## Exercise description
Each line below from the one containing "Decidable (Spec_parse_cells_metadata text" through the one containing "induction ls generalizing idx desc with" should be output exactly as it stands, and no other line should appear.

Stored data:
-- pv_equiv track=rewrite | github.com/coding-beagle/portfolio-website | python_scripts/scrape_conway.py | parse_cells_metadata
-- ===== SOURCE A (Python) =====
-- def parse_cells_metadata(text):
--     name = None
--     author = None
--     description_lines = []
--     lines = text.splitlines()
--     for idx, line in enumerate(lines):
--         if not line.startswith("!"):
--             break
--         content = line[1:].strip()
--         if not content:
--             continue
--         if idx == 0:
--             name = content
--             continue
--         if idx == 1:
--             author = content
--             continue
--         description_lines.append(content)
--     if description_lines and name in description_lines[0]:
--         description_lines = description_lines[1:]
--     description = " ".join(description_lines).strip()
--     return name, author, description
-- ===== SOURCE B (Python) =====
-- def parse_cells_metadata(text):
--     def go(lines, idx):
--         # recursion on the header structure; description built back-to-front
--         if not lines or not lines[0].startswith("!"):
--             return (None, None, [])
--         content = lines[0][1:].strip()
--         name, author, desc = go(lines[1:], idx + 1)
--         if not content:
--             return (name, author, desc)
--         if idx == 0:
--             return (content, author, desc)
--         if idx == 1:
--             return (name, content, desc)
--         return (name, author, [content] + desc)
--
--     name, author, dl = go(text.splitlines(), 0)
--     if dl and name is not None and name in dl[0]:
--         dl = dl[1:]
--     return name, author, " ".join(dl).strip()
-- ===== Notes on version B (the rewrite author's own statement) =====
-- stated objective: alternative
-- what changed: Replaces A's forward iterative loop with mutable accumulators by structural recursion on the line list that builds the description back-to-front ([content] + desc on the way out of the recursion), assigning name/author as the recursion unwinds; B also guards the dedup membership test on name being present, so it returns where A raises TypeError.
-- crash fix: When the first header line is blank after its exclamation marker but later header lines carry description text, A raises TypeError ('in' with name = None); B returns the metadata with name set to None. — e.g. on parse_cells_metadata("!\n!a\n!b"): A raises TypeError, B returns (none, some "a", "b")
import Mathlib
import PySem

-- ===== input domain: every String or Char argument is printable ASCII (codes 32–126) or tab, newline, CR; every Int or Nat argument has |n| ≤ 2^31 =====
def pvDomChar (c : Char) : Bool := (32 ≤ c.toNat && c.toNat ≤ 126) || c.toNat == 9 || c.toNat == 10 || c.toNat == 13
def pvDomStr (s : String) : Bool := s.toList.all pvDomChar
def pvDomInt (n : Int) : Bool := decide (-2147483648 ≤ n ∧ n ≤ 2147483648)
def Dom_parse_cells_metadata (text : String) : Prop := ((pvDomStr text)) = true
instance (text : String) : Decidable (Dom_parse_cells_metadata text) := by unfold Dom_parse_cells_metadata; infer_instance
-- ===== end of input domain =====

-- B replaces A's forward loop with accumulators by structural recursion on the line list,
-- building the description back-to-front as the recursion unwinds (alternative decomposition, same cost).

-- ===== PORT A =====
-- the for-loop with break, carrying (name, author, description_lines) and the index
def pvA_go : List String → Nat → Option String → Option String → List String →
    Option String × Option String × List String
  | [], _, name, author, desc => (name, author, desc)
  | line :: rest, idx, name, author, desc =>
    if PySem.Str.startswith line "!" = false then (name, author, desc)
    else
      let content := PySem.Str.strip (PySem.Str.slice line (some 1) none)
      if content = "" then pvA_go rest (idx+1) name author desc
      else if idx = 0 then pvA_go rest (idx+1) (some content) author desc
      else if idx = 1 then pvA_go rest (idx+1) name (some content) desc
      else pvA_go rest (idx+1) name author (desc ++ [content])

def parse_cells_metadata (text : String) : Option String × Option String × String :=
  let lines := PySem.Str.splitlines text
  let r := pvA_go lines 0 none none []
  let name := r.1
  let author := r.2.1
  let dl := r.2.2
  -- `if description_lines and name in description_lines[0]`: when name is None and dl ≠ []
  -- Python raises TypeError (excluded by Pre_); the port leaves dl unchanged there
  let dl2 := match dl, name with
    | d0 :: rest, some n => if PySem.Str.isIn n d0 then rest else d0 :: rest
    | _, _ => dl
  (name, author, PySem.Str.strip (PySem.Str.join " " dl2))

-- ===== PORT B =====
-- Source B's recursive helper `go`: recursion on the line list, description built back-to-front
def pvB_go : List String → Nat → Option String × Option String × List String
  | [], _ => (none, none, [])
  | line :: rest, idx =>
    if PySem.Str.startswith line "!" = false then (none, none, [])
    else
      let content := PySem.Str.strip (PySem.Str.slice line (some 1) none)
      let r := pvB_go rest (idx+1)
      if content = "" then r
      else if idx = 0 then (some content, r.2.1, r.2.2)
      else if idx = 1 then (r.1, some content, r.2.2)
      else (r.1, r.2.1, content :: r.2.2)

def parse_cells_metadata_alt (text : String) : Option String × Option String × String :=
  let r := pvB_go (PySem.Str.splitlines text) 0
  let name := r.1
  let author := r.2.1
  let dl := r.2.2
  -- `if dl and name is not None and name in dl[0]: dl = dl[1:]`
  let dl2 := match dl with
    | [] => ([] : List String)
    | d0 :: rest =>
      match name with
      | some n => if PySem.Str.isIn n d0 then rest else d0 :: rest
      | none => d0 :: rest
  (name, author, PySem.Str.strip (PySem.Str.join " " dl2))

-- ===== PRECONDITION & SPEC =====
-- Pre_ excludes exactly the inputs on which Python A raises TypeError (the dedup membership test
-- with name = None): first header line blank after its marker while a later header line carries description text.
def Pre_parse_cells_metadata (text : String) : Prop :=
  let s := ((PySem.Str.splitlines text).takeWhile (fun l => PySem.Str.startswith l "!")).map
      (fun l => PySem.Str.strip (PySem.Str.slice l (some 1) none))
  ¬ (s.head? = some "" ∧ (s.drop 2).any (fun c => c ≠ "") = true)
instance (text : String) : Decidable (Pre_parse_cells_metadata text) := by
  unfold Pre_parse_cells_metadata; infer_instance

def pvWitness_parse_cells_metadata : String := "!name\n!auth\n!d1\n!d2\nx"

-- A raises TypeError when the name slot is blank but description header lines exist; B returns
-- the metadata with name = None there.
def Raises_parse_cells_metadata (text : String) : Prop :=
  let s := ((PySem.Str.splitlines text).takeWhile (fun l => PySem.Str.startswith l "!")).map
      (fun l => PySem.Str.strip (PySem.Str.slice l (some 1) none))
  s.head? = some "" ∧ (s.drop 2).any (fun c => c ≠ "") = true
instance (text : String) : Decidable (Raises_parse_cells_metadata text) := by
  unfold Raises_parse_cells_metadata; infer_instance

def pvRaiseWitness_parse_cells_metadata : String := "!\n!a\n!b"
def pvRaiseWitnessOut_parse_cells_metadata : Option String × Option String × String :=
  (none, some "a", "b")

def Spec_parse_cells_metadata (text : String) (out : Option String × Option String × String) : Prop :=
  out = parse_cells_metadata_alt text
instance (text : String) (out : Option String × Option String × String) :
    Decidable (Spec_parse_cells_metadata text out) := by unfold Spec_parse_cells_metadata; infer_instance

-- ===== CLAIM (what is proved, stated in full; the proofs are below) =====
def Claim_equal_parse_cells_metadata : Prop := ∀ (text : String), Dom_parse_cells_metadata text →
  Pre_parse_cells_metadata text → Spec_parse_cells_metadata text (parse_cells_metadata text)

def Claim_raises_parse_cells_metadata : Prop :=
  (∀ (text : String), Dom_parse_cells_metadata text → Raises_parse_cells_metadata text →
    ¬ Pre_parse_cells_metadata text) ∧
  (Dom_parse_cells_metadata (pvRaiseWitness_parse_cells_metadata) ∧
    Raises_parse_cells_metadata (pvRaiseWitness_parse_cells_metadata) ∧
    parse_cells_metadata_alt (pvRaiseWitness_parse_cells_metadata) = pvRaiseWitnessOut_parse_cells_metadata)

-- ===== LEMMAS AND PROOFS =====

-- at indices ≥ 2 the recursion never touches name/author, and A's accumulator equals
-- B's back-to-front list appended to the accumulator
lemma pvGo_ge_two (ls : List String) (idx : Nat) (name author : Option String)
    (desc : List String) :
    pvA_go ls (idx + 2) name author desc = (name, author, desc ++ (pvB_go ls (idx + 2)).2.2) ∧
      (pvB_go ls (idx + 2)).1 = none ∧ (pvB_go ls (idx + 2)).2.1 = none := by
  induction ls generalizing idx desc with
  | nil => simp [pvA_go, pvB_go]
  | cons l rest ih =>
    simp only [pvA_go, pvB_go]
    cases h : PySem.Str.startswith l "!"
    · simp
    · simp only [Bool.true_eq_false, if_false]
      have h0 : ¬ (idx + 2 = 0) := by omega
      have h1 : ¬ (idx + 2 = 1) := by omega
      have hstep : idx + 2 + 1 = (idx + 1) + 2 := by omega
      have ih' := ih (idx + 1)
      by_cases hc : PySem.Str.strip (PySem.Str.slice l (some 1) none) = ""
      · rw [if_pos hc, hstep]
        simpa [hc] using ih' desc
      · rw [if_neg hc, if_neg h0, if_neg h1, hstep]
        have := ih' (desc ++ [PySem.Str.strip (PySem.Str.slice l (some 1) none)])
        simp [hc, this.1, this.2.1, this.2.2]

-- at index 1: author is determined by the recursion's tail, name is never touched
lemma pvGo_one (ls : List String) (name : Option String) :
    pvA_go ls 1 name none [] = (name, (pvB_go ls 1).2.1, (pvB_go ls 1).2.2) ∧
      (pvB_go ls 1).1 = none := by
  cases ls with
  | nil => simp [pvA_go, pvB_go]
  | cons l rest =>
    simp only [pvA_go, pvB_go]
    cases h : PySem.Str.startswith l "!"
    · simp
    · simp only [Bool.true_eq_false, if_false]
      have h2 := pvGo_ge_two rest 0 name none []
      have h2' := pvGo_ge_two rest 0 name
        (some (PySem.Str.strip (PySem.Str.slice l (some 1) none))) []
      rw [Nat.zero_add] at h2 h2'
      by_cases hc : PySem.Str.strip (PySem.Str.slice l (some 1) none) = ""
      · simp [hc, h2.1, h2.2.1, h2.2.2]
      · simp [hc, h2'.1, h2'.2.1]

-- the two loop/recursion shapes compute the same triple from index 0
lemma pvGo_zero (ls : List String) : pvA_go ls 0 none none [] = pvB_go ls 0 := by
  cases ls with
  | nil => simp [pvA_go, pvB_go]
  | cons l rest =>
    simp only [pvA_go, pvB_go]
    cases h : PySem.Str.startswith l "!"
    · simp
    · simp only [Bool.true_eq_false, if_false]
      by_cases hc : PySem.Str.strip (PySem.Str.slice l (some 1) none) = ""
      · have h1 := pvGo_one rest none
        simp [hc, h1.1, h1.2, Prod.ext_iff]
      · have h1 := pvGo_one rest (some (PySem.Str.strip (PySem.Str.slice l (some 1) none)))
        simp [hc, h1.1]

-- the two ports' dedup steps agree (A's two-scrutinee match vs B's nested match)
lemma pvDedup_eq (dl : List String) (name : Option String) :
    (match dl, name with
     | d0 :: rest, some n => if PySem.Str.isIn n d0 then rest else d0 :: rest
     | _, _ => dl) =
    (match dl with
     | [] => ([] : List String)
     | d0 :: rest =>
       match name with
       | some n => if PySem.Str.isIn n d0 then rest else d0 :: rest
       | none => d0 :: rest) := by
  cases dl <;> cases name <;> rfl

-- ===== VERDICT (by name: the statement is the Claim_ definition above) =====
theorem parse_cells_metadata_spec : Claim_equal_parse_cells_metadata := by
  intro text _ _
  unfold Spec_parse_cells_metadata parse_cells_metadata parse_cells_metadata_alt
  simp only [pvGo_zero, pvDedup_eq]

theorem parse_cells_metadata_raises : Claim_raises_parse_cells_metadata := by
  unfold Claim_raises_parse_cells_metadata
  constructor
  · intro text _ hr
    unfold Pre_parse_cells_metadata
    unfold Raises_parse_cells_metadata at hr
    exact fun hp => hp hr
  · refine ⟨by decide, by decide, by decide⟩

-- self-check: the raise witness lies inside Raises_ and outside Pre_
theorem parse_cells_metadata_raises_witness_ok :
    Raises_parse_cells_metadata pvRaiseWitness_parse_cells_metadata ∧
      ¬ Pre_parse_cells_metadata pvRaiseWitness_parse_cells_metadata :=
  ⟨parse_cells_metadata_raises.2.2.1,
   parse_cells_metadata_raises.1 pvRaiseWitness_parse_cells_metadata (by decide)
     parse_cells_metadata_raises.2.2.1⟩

## The completed task
    Decidable (Spec_parse_cells_metadata text out) := by unfold Spec_parse_cells_metadata; infer_instance

-- ===== CLAIM (what is proved, stated in full; the proofs are below) =====
def Claim_equal_parse_cells_metadata : Prop := ∀ (text : String), Dom_parse_cells_metadata text →
  Pre_parse_cells_metadata text → Spec_parse_cells_metadata text (parse_cells_metadata text)

def Claim_raises_parse_cells_metadata : Prop :=
  (∀ (text : String), Dom_parse_cells_metadata text → Raises_parse_cells_metadata text →
    ¬ Pre_parse_cells_metadata text) ∧
  (Dom_parse_cells_metadata (pvRaiseWitness_parse_cells_metadata) ∧
    Raises_parse_cells_metadata (pvRaiseWitness_parse_cells_metadata) ∧
    parse_cells_metadata_alt (pvRaiseWitness_parse_cells_metadata) = pvRaiseWitnessOut_parse_cells_metadata)

-- ===== LEMMAS AND PROOFS =====

-- at indices ≥ 2 the recursion never touches name/author, and A's accumulator equals
-- B's back-to-front list appended to the accumulator
lemma pvGo_ge_two (ls : List String) (idx : Nat) (name author : Option String)
    (desc : List String) :
    pvA_go ls (idx + 2) name author desc = (name, author, desc ++ (pvB_go ls (idx + 2)).2.2) ∧
      (pvB_go ls (idx + 2)).1 = none ∧ (pvB_go ls (idx + 2)).2.1 = none := by
  induction ls generalizing idx desc with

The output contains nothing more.